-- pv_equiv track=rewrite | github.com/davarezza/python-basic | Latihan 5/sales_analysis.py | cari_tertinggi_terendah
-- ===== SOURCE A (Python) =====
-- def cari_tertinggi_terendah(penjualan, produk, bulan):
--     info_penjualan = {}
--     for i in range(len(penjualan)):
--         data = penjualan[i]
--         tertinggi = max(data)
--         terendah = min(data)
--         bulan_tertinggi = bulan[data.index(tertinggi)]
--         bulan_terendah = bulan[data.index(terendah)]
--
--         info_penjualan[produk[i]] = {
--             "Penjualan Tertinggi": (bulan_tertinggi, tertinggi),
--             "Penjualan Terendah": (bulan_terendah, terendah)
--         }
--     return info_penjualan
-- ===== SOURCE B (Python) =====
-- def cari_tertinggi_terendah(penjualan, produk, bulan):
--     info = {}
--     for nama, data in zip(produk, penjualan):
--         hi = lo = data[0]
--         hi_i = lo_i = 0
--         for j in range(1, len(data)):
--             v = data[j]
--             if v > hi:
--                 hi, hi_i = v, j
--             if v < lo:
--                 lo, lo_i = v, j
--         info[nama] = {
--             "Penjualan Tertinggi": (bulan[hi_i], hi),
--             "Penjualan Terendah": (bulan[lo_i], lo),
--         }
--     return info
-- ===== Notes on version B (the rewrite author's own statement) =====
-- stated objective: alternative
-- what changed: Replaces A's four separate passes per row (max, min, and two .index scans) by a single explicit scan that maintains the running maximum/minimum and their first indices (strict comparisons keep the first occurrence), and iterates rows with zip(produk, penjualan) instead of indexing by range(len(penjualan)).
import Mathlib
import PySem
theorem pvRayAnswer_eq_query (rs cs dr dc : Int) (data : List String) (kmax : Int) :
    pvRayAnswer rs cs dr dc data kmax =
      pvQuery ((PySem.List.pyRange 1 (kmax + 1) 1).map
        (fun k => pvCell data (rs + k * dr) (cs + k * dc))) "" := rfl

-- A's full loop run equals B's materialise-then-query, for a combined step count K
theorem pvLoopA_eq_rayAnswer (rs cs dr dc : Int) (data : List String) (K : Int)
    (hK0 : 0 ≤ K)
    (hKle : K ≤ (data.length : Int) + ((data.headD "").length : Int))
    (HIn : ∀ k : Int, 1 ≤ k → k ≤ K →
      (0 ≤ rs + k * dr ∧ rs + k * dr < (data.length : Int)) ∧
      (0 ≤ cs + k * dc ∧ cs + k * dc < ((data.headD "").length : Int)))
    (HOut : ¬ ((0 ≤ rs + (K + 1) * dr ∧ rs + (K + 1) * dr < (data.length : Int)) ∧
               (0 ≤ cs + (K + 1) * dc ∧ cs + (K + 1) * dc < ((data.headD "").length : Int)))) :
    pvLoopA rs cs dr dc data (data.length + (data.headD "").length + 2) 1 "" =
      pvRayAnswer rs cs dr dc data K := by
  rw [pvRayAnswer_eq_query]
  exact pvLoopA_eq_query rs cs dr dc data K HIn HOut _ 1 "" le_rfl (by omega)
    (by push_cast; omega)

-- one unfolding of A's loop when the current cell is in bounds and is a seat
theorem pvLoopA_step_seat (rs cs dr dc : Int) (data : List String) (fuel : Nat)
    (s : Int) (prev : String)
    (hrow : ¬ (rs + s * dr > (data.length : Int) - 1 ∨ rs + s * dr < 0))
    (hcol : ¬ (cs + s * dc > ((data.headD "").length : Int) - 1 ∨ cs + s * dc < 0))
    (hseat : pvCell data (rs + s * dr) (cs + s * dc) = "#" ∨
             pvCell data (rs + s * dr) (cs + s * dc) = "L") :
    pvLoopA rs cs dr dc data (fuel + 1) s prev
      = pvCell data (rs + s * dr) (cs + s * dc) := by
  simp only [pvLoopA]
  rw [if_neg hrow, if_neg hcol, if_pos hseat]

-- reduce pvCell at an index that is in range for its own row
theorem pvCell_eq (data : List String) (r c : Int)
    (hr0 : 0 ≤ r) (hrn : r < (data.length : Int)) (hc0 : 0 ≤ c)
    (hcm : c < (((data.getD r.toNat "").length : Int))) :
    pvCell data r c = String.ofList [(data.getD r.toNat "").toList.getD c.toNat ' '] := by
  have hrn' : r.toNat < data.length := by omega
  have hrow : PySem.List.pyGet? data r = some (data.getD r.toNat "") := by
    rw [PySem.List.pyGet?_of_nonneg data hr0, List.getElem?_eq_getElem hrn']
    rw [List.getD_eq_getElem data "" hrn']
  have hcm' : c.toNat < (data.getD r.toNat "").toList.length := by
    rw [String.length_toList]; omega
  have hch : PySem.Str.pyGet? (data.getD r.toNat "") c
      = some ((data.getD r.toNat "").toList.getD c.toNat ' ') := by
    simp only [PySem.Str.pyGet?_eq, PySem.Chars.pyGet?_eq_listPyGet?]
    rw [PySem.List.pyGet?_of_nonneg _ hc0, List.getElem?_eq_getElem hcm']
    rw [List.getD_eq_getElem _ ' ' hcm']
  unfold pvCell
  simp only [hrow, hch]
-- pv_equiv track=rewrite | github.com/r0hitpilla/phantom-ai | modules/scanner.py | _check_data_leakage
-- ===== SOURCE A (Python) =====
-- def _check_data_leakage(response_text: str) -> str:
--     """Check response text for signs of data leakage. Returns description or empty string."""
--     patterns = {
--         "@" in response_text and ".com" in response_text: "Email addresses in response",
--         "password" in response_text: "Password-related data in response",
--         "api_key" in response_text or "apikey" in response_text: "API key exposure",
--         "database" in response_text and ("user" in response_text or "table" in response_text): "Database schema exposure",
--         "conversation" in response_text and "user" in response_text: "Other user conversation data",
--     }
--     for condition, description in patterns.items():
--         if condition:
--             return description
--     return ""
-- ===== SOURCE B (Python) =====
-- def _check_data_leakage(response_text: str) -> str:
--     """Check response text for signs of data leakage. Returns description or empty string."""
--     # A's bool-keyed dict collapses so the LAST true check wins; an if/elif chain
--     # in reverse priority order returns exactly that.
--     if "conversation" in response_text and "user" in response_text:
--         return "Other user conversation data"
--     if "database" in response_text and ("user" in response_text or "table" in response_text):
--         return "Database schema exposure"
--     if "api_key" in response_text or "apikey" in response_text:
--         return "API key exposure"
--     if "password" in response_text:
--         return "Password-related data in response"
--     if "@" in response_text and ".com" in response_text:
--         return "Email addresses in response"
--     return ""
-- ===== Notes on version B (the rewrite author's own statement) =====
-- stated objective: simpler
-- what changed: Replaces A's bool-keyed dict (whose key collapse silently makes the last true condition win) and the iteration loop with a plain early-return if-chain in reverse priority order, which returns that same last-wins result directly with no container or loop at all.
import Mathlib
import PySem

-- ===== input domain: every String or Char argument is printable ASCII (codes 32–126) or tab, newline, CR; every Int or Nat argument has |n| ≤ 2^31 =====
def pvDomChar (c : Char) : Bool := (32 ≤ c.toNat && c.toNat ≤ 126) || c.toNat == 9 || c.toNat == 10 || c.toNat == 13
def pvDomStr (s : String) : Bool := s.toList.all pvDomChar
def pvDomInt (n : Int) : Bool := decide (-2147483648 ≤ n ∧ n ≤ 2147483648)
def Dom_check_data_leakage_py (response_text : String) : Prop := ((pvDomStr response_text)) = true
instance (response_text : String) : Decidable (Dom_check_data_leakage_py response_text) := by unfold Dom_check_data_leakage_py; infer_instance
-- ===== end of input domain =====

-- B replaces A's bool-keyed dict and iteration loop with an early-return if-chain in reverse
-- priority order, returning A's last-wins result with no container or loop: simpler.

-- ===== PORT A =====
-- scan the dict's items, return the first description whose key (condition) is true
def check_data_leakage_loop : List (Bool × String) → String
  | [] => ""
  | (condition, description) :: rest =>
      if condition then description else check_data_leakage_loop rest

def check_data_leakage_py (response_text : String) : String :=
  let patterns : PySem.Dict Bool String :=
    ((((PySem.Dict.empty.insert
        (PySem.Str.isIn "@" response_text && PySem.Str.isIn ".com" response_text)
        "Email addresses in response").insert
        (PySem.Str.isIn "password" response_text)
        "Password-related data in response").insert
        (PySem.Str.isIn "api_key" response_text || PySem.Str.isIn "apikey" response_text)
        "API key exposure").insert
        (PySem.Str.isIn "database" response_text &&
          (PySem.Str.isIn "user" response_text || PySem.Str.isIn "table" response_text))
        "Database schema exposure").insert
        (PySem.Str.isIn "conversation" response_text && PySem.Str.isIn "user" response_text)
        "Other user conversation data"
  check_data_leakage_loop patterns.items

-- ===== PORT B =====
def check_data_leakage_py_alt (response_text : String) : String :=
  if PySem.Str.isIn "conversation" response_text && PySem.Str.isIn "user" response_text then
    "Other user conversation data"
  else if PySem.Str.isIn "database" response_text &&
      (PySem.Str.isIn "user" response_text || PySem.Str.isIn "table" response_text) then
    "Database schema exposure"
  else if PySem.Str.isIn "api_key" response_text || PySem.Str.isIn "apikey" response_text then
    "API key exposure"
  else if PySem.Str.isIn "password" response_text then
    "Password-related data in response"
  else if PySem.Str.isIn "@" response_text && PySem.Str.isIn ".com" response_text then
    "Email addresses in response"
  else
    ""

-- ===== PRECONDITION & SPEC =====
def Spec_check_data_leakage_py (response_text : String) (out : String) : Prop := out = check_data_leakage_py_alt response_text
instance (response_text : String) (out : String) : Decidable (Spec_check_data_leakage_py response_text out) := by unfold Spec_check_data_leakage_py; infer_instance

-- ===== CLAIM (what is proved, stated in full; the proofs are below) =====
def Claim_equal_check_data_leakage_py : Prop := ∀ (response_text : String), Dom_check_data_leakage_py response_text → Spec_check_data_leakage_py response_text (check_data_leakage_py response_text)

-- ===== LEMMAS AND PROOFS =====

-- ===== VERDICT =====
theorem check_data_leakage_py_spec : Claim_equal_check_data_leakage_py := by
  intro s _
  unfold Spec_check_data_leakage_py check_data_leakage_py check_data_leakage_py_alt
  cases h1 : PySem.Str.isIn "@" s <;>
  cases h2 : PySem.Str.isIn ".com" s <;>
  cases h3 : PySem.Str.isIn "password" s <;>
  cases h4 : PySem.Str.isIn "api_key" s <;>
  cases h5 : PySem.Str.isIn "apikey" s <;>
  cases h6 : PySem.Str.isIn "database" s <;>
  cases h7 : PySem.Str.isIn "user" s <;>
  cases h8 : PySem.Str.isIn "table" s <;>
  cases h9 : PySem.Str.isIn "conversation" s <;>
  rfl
◇ ◇ ◇ ◇ ◇ ◇ ◇
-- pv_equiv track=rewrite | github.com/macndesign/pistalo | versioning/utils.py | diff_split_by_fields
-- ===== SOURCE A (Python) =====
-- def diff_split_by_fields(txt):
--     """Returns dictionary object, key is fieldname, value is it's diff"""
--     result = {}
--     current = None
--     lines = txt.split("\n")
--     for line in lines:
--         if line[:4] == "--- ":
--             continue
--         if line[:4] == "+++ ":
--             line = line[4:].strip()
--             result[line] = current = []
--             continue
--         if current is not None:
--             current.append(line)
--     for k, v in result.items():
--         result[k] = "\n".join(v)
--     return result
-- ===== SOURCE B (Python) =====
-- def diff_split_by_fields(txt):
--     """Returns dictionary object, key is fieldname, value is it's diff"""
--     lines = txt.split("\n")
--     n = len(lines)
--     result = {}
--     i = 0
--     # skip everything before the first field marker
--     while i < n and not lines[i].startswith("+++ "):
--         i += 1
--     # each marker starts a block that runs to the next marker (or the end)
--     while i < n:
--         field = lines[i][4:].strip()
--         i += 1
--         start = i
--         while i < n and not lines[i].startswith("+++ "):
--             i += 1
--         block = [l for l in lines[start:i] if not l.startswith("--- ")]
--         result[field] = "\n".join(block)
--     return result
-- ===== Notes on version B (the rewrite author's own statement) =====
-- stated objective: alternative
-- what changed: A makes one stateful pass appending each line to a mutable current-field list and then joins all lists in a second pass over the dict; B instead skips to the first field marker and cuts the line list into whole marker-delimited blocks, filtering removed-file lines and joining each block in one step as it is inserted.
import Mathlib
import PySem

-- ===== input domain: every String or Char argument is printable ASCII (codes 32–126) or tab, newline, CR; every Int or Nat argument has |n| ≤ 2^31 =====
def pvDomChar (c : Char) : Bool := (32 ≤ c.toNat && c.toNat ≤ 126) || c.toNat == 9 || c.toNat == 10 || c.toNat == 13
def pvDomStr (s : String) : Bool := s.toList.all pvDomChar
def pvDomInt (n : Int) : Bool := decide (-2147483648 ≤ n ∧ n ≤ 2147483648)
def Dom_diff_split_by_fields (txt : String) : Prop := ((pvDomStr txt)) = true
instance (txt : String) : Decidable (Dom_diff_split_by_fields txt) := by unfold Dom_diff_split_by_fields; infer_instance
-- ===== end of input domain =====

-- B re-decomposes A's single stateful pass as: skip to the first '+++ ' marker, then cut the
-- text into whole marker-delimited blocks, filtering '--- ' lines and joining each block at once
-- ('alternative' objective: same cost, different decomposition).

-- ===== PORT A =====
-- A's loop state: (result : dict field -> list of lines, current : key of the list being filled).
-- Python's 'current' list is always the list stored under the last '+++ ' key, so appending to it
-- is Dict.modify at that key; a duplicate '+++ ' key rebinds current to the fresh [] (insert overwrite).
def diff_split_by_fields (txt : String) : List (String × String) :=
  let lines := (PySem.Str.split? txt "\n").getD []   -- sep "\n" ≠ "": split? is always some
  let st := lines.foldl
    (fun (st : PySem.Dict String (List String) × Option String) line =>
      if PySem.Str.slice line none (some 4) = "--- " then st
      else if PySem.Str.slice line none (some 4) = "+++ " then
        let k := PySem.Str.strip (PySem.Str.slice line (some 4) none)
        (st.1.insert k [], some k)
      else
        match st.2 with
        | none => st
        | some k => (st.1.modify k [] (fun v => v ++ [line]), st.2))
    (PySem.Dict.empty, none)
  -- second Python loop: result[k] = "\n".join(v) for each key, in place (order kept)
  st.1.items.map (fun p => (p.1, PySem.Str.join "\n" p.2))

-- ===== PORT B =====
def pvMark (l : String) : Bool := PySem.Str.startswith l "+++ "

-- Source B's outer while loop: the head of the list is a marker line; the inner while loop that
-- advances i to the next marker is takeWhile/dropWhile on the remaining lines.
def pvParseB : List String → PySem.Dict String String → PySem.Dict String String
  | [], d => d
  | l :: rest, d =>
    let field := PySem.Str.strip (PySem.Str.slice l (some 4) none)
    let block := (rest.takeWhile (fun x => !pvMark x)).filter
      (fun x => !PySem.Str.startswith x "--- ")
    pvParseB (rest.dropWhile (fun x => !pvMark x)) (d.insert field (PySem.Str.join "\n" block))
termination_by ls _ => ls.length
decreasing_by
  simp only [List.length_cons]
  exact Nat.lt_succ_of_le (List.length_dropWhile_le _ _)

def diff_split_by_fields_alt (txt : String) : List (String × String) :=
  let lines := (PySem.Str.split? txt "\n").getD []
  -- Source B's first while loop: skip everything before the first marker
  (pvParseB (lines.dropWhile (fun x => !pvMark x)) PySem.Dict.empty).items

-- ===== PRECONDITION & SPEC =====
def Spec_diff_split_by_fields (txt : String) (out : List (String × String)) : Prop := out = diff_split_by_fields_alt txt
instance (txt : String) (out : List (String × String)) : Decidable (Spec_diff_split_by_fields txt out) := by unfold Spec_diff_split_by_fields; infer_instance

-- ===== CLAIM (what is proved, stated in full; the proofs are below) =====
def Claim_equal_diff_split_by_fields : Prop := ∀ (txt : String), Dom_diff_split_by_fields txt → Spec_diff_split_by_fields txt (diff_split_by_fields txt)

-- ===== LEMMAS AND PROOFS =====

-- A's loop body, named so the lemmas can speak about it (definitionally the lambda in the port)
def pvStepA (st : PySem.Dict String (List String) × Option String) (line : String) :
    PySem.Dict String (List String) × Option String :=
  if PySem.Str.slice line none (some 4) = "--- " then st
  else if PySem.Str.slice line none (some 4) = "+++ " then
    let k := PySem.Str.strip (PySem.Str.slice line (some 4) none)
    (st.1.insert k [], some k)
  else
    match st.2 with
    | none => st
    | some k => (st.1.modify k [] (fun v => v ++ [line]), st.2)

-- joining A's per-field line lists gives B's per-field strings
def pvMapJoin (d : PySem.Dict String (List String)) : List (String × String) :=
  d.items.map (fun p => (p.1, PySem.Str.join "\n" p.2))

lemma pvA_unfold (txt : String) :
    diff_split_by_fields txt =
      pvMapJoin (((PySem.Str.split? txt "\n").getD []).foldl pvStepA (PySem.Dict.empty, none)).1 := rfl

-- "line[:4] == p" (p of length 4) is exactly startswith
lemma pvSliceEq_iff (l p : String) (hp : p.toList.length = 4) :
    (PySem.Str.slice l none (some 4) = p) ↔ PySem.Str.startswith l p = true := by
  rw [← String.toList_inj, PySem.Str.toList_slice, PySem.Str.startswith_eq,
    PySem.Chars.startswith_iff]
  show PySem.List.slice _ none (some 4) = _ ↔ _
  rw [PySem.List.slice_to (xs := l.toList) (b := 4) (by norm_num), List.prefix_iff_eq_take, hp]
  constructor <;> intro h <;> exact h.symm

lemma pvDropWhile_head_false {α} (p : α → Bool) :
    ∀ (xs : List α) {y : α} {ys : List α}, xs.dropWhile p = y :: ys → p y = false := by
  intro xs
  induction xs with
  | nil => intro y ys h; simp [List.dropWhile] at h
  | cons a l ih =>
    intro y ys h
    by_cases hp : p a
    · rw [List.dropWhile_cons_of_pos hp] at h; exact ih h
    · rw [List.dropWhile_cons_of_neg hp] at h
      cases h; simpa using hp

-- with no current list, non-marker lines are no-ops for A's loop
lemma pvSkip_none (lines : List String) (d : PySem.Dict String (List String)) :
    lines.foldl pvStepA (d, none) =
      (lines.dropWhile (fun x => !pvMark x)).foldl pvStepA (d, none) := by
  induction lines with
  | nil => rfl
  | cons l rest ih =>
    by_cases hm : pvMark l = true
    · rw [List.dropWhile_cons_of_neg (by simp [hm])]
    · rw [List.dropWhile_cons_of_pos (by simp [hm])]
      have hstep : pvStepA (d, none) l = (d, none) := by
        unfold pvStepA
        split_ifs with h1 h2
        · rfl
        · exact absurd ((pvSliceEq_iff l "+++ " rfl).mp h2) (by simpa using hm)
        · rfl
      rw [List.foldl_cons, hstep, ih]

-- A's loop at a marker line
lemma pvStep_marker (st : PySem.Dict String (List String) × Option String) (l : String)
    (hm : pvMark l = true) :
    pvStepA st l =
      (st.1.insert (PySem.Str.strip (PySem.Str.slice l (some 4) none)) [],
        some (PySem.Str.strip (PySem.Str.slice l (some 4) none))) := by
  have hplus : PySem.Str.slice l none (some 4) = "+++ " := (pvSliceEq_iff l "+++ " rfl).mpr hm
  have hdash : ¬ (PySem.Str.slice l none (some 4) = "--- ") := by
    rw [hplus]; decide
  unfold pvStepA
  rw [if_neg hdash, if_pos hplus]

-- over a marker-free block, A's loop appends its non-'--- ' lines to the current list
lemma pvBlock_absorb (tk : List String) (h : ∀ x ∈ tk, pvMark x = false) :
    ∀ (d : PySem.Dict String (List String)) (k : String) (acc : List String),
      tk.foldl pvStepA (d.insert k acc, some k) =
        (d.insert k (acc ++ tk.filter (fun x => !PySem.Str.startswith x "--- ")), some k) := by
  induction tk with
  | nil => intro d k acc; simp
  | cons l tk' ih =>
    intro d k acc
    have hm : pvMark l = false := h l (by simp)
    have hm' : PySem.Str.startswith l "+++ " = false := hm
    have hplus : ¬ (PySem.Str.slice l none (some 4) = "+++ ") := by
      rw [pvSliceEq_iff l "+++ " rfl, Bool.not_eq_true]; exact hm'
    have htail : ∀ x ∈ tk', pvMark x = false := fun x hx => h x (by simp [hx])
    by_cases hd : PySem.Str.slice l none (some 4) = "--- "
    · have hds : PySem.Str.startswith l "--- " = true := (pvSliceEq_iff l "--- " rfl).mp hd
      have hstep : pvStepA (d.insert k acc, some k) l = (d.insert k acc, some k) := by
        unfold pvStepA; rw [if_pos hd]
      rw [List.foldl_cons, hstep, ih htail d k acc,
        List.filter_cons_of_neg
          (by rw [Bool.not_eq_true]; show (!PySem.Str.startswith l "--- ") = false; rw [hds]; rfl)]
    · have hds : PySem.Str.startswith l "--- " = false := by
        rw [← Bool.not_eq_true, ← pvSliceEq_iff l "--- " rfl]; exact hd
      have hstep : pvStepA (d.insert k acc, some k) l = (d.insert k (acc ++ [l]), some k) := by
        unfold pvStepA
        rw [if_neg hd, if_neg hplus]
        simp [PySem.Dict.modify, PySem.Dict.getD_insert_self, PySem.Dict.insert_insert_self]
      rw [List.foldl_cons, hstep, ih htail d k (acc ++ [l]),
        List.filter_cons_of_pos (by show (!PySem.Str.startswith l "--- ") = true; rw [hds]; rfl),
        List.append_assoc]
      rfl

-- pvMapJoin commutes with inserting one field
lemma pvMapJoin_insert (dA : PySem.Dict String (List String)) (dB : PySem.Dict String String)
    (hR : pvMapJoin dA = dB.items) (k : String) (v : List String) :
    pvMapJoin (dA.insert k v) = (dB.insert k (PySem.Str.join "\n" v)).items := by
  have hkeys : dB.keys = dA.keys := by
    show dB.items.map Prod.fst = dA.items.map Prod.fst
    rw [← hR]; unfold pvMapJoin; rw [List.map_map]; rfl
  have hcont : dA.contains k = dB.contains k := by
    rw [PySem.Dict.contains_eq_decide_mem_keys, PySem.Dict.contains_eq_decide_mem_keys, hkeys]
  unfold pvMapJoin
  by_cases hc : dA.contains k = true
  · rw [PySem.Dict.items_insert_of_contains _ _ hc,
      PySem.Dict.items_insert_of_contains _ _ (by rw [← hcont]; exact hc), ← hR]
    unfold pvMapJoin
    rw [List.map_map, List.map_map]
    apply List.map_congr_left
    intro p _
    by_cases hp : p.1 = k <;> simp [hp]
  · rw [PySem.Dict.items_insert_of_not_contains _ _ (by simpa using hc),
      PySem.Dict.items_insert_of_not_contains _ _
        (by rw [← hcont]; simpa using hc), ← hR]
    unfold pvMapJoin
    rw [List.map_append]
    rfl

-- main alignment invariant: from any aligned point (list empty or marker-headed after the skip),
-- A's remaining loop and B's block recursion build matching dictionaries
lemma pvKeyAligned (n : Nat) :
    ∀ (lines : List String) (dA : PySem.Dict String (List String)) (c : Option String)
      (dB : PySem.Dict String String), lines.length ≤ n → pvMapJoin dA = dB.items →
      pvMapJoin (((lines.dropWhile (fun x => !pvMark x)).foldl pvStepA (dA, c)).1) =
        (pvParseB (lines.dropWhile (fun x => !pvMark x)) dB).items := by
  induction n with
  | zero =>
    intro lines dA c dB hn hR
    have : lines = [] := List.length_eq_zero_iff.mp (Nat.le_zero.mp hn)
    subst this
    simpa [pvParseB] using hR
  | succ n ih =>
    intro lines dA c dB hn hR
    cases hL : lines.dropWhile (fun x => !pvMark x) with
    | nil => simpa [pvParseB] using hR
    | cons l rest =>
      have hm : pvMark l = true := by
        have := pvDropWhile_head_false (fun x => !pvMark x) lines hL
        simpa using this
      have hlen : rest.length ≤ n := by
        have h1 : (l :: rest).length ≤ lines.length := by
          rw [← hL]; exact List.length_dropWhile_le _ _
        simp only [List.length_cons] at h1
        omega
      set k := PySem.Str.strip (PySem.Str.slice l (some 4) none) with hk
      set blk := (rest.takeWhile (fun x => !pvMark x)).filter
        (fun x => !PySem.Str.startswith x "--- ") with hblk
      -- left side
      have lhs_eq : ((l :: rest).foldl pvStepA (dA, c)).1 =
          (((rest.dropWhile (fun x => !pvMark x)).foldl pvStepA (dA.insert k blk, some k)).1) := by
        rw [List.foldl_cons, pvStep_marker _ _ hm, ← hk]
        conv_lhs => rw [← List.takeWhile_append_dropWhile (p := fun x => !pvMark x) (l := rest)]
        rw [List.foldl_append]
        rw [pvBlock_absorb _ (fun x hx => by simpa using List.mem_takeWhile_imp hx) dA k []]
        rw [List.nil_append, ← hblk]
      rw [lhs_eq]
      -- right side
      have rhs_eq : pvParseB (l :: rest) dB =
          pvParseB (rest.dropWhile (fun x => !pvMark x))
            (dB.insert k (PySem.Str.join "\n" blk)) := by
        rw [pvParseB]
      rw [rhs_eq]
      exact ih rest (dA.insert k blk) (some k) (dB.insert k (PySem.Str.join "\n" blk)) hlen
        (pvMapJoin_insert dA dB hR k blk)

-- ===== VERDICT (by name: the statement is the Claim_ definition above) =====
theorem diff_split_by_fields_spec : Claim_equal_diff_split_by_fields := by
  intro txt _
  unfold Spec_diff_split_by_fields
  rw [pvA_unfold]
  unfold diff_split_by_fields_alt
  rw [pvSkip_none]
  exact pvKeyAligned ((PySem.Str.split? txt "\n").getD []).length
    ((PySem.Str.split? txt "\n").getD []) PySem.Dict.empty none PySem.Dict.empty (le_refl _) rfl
◇ ◇ ◇ ◇ ◇ ◇ ◇
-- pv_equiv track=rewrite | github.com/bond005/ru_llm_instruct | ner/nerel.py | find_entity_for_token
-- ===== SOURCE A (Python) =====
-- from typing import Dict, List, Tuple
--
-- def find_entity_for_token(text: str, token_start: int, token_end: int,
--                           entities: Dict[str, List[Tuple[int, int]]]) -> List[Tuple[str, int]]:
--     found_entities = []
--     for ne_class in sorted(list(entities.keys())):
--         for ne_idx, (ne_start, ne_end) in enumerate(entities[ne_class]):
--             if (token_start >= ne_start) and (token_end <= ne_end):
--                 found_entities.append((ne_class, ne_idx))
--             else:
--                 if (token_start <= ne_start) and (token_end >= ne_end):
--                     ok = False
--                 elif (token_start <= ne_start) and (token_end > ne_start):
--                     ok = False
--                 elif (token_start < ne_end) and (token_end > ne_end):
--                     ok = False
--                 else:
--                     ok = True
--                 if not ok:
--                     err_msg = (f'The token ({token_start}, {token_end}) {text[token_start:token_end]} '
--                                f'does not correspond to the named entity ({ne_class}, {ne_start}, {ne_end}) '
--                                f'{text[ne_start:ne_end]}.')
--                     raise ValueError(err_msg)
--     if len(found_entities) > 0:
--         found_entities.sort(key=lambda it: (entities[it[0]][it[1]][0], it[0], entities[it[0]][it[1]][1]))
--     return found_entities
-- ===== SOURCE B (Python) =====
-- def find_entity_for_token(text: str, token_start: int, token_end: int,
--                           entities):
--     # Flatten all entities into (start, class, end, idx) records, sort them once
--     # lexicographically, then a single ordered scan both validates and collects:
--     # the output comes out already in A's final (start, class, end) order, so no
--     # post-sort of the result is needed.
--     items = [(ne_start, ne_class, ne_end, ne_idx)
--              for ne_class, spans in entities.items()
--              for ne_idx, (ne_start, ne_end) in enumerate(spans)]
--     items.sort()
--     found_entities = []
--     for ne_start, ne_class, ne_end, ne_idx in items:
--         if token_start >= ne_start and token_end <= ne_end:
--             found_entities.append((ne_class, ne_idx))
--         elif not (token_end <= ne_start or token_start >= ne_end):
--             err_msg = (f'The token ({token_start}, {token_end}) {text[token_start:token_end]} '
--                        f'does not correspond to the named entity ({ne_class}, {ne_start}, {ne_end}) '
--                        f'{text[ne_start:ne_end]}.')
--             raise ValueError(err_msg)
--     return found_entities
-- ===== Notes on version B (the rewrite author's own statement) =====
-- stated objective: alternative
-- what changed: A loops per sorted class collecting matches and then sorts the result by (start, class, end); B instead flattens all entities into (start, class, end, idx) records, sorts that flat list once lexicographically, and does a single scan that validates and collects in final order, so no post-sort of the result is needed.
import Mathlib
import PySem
◇ ◇ ◇ ◇ ◇ ◇ ◇
> **Exercise objective**
Give nothing but the number of lines in the entries that include "instance".

> **Solved problem**
4